Instructions to follow:
Only the lines below starting at the one containing "(pairs.foldl (fun (d : PySem.Dict Int Int) q => d.insert q.1" and ending at the one containing "exact h q.2" belong in the answer, each copied exactly.
*** Data extracts ***
theorem pv_main (n : Int) (trust : List (List Int)) (hpre : Pre_solution n trust) :
    solution n trust = solution_alt n trust := by
  have hnd := pv_nodup_range n
  simp only [solution, solution_alt]
  set R := PySem.List.pyRange 1 (n+1) with hRdef
  set P := trust.map (fun t => (pvFst t, pvSnd t)) with hPdef
  set pairs := PySem.Set.ofList P with hprdef
  set d := trust.foldl (fun d i => d.modify (pvFst i) PySem.Set.empty (fun s => PySem.Set.add s (pvSnd i)))
      (R.foldl (fun d i => d.insert i PySem.Set.empty) PySem.Dict.empty) with hddef
  have hmemP : ∀ a b : Int, (a, b) ∈ P ↔ ∃ t ∈ trust, pvFst t = a ∧ pvSnd t = b := by
    intro a b
    rw [hPdef]
    simp only [List.mem_map, Prod.mk.injEq]
  have hmempairs : ∀ q : Int × Int, q ∈ pairs ↔ q ∈ P := fun q => PySem.Set.mem_ofList P q
  have hndpairs : pairs.Nodup := PySem.Set.nodup_ofList P
  have hfstP : ∀ q ∈ pairs, 1 ≤ q.1 ∧ q.1 ≤ n := by
    intro q hq
    obtain ⟨t, ht, h1, _⟩ := (hmemP q.1 q.2).mp ((hmempairs q).mp (by simpa using hq))
    rcases hpre t ht with ⟨_, ha, hb⟩
    omega
  -- keys of A's dict are exactly 1..n
  have hfstR : ∀ t ∈ trust, pvFst t ∈ R := by
    intro t ht
    rcases hpre t ht with ⟨_, h1, h2⟩
    exact PySem.List.mem_pyRange_one.mpr ⟨h1, by omega⟩
  have hkeys0 : (R.foldl (fun (d : PySem.Dict Int (PySem.Set Int)) i => d.insert i PySem.Set.empty) PySem.Dict.empty).keys = R := by
    rw [PySem.Dict.keys_foldl_insert R (fun _ _ => PySem.Set.empty)]
    rw [PySem.Dict.keys_empty, PySem.Set.update_nil_left, PySem.Set.ofList_eq_self_of_nodup R hnd]
  have hkeys : d.keys = R := by
    rw [hddef, PySem.Dict.keys_foldl_modify_key trust pvFst PySem.Set.empty
      (fun _ i => (fun s => PySem.Set.add s (pvSnd i)))]
    rw [hkeys0, PySem.Set.update_eq_append_filter]
    have hfil : (List.filter (fun y => !PySem.Set.contains R y) (PySem.Set.ofList (trust.map pvFst))) = [] := by
      rw [List.filter_eq_nil_iff]
      intro y hy
      have hy' : y ∈ trust.map pvFst := (PySem.Set.mem_ofList _ _).mp hy
      obtain ⟨t, ht, rfl⟩ := List.mem_map.mp hy'
      simp [hfstR t ht]
    rw [hfil, List.append_nil]
  have hitems : d.items = R.map (fun k => (k, d.getD k PySem.Set.empty)) := by
    rw [PySem.Dict.items_eq_map_keys d (by rw [hkeys]; exact hnd) PySem.Set.empty, hkeys]
  -- membership in a slot of A's dict = membership of the pair in P
  have hout : ∀ k x : Int, x ∈ d.getD k PySem.Set.empty ↔ (k, x) ∈ P := by
    intro k x
    rw [hddef, pv_mem_fold]
    rw [pv_getD_d0 R PySem.Dict.empty (fun j => PySem.Dict.getD_empty j PySem.Set.empty) k]
    rw [hmemP]
    simp [PySem.Set.empty]
  -- slot emptiness
  have hempty : ∀ k : Int, (PySem.Set.len (d.getD k PySem.Set.empty) == 0) = true ↔ ∀ b : Int, (k, b) ∉ P := by
    intro k
    constructor
    · intro h b hb
      have h0 : PySem.Set.len (d.getD k PySem.Set.empty) = 0 := beq_iff_eq.mp h
      have hne : d.getD k PySem.Set.empty = [] := by
        have h1 : ((d.getD k PySem.Set.empty).length : Int) = 0 := by
          simpa [PySem.Set.len, PySem.List.len] using h0
        exact List.length_eq_zero_iff.mp (by exact_mod_cast h1)
      have := (hout k b).mpr hb
      rw [hne] at this
      exact List.not_mem_nil this
    · intro h
      rcases hq : d.getD k PySem.Set.empty with _ | ⟨x, xs⟩
      · simp [PySem.Set.len, hq]
      · exfalso
        have hx : x ∈ d.getD k PySem.Set.empty := by rw [hq]; exact List.mem_cons_self
        exact h x ((hout k x).mp hx)
  -- B's counters
  have hodeg : ∀ p : Int,
      (pairs.foldl (fun (d : PySem.Dict Int Int) q => d.insert q.1 (d.getD q.1 0 + 1)) PySem.Dict.empty).getD p 0
        = ((pairs.map Prod.fst).count p : Int) := by
    intro p
    have e1 : (pairs.foldl (fun (d : PySem.Dict Int Int) (q : Int × Int) => d.insert q.1 (d.getD q.1 0 + 1)) PySem.Dict.empty)
        = ((pairs.map Prod.fst).foldl (fun d x => d.insert x (d.getD x 0 + 1)) PySem.Dict.empty) :=
      pv_foldl_comp Prod.fst (fun (d : PySem.Dict Int Int) x => d.insert x (d.getD x 0 + 1)) pairs PySem.Dict.empty
    rw [e1]
    rw [PySem.Dict.foldl_insert_getD_add_one_eq_counter, PySem.Dict.getD_counter]
  have hideg : ∀ p : Int,
      (pairs.foldl (fun (d : PySem.Dict Int Int) q => d.insert q.2 (d.getD q.2 0 + 1)) PySem.Dict.empty).getD p 0
        = ((pairs.map Prod.snd).count p : Int) := by
    intro p
    have e2 : (pairs.foldl (fun (d : PySem.Dict Int Int) (q : Int × Int) => d.insert q.2 (d.getD q.2 0 + 1)) PySem.Dict.empty)
        = ((pairs.map Prod.snd).foldl (fun d x => d.insert x (d.getD x 0 + 1)) PySem.Dict.empty) :=
      pv_foldl_comp Prod.snd (fun (d : PySem.Dict Int Int) x => d.insert x (d.getD x 0 + 1)) pairs PySem.Dict.empty
    rw [e2]
    rw [PySem.Dict.foldl_insert_getD_add_one_eq_counter, PySem.Dict.getD_counter]
  have hod0 : ∀ k : Int, ((pairs.map Prod.fst).count k : Int) = 0 ↔ ∀ b : Int, (k, b) ∉ P := by
    intro k
    rw [show (((pairs.map Prod.fst).count k : Int) = 0) ↔ ((pairs.map Prod.fst).count k = 0) by exact_mod_cast Iff.rfl]
    rw [List.count_eq_zero]
    constructor
    · intro h b hb
      exact h (List.mem_map.mpr ⟨(k, b), (hmempairs _).mpr hb, rfl⟩)
    · intro h hk
      obtain ⟨q, hq, hq1⟩ := List.mem_map.mp hk
      exact h q.2 (by rw [← hq1] at *; exact (hmempairs q).mp hq)
  rw [hitems, pv_findEmptyA_eq, pv_findB_eq n]
  simp only [hodeg, hideg]
  -- case on A's candidate search
  cases hA : R.find? (fun k => PySem.Set.len (d.getD k PySem.Set.empty) == 0) with
  | none =>
      have hnone : R.find? (fun p => (((pairs.map Prod.fst).count p : Int) == 0)
          && (((pairs.map Prod.snd).count p : Int) == n - 1)) = none := by
        rw [List.find?_eq_none]
        intro p hp hcon
        have h1 := (Bool.and_eq_true _ _).mp hcon
        have h2 : ∀ b : Int, (p, b) ∉ P := (hod0 p).mp (beq_iff_eq.mp h1.1)
        have := (hempty p).mpr h2
        exact (List.find?_eq_none.mp hA p hp) this
      rw [hnone]
      rfl
  | some j =>
      have hjR : j ∈ R := List.mem_of_find?_eq_some hA
      have hjp := (PySem.List.mem_pyRange_one).mp hjR
      have hEj : ∀ b : Int, (j, b) ∉ P :=
        (hempty j).mp (by have h := List.find?_some hA; exact h)
      have hcard := pv_card_iff n j pairs hndpairs hfstP (hRdef ▸ hjR)
        (fun b hb => hEj b ((hmempairs _).mp hb))
      simp only
      rw [if_neg (by simp; omega), pv_verifyA_eq]
      by_cases hV : ∀ k ∈ R, k ≠ j → (k, j) ∈ P
      · -- verification succeeds: both return j
        have hall : (R.all fun k => if k == j then !(PySem.Set.contains (d.getD k PySem.Set.empty) j)
              else PySem.Set.contains (d.getD k PySem.Set.empty) j) = true := by
          rw [List.all_eq_true]
          intro k hk
          by_cases hkj : k = j
          · subst hkj
            simp only [beq_self_eq_true, if_true, Bool.not_eq_true']
            rw [← Bool.not_eq_true, PySem.Set.contains_iff]
            intro hm
            exact hEj k ((hout k k).mp hm)
          · rw [if_neg (by simpa using hkj), PySem.Set.contains_iff, hout]
            exact hV k hk hkj
        rw [hall, if_pos rfl]
        have hsame : ∀ k ∈ R, ((((pairs.map Prod.fst).count k : Int) == 0)
              && (((pairs.map Prod.snd).count k : Int) == n - 1))
            = (PySem.Set.len (d.getD k PySem.Set.empty) == 0) := by
          intro k hk
          by_cases hkj : k = j
          · subst hkj
            have h1 : ((pairs.map Prod.fst).count k : Int) = 0 := (hod0 k).mpr hEj
            have h2 : ((pairs.map Prod.snd).count k : Int) = n - 1 :=
              hcard.mpr (fun a ha haj => (hmempairs _).mpr (hV a (hRdef ▸ ha) haj))
            have h3 := (hempty k).mpr hEj
            rw [h1, h2, h3]
            simp
          · have h1 : (k, j) ∈ P := hV k hk hkj
            have h2 : (((pairs.map Prod.fst).count k : Int) == 0) = false := by
              rw [beq_eq_false_iff_ne]
              intro h0
              exact (hod0 k).mp h0 j h1
            have h3 : (PySem.Set.len (d.getD k PySem.Set.empty) == 0) = false := by
              rw [← Bool.not_eq_true]
              intro h0
              exact (hempty k).mp h0 j h1
            rw [h2, h3, Bool.false_and]
        rw [pv_find?_congr _ _ R hsame, hA]
        rfl
      · -- verification fails: both return -1
        push_neg at hV
        obtain ⟨k0, hk0R, hk0j, hk0P⟩ := hV
        have hall : (R.all fun k => if k == j then !(PySem.Set.contains (d.getD k PySem.Set.empty) j)
              else PySem.Set.contains (d.getD k PySem.Set.empty) j) = false := by
          rw [← Bool.not_eq_true, List.all_eq_true]
          intro hallt
          have := hallt k0 hk0R
          rw [if_neg (by simpa using hk0j), PySem.Set.contains_iff, hout] at this
          exact hk0P this
        rw [hall, if_neg (by simp)]
        have hnone : R.find? (fun p => (((pairs.map Prod.fst).count p : Int) == 0)
            && (((pairs.map Prod.snd).count p : Int) == n - 1)) = none := by
          rw [List.find?_eq_none]
          intro p hp hcon
          have h1 := (Bool.and_eq_true _ _).mp hcon
          have hEp : ∀ b : Int, (p, b) ∉ P := (hod0 p).mp (beq_iff_eq.mp h1.1)
          have hcardp := pv_card_iff n p pairs hndpairs hfstP (hRdef ▸ hp)
            (fun b hb => hEp b ((hmempairs _).mp hb))
          have hallp : ∀ k ∈ R, k ≠ p → (k, p) ∈ P :=
            fun k hk hkp => (hmempairs _).mp (hcardp.mp (beq_iff_eq.mp h1.2) k (hRdef ▸ hk) hkp)
          by_cases hpj : p = j
          · subst hpj
            exact hk0P (hallp k0 hk0R hk0j)
          · have : (j, p) ∈ P := hallp j hjR (fun h => hpj h.symm)
            exact hEj p this
        rw [hnone]
        rfl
*** End of Data extracts ***
Output:
      (pairs.foldl (fun (d : PySem.Dict Int Int) q => d.insert q.1 (d.getD q.1 0 + 1)) PySem.Dict.empty).getD p 0
        = ((pairs.map Prod.fst).count p : Int) := by
    intro p
    have e1 : (pairs.foldl (fun (d : PySem.Dict Int Int) (q : Int × Int) => d.insert q.1 (d.getD q.1 0 + 1)) PySem.Dict.empty)
        = ((pairs.map Prod.fst).foldl (fun d x => d.insert x (d.getD x 0 + 1)) PySem.Dict.empty) :=
      pv_foldl_comp Prod.fst (fun (d : PySem.Dict Int Int) x => d.insert x (d.getD x 0 + 1)) pairs PySem.Dict.empty
    rw [e1]
    rw [PySem.Dict.foldl_insert_getD_add_one_eq_counter, PySem.Dict.getD_counter]
  have hideg : ∀ p : Int,
      (pairs.foldl (fun (d : PySem.Dict Int Int) q => d.insert q.2 (d.getD q.2 0 + 1)) PySem.Dict.empty).getD p 0
        = ((pairs.map Prod.snd).count p : Int) := by
    intro p
    have e2 : (pairs.foldl (fun (d : PySem.Dict Int Int) (q : Int × Int) => d.insert q.2 (d.getD q.2 0 + 1)) PySem.Dict.empty)
        = ((pairs.map Prod.snd).foldl (fun d x => d.insert x (d.getD x 0 + 1)) PySem.Dict.empty) :=
      pv_foldl_comp Prod.snd (fun (d : PySem.Dict Int Int) x => d.insert x (d.getD x 0 + 1)) pairs PySem.Dict.empty
    rw [e2]
    rw [PySem.Dict.foldl_insert_getD_add_one_eq_counter, PySem.Dict.getD_counter]
  have hod0 : ∀ k : Int, ((pairs.map Prod.fst).count k : Int) = 0 ↔ ∀ b : Int, (k, b) ∉ P := by
    intro k
    rw [show (((pairs.map Prod.fst).count k : Int) = 0) ↔ ((pairs.map Prod.fst).count k = 0) by exact_mod_cast Iff.rfl]
    rw [List.count_eq_zero]
    constructor
    · intro h b hb
      exact h (List.mem_map.mpr ⟨(k, b), (hmempairs _).mpr hb, rfl⟩)
    · intro h hk
      obtain ⟨q, hq, hq1⟩ := List.mem_map.mp hk
      exact h q.2 (by rw [← hq1] at *; exact (hmempairs q).mp hq)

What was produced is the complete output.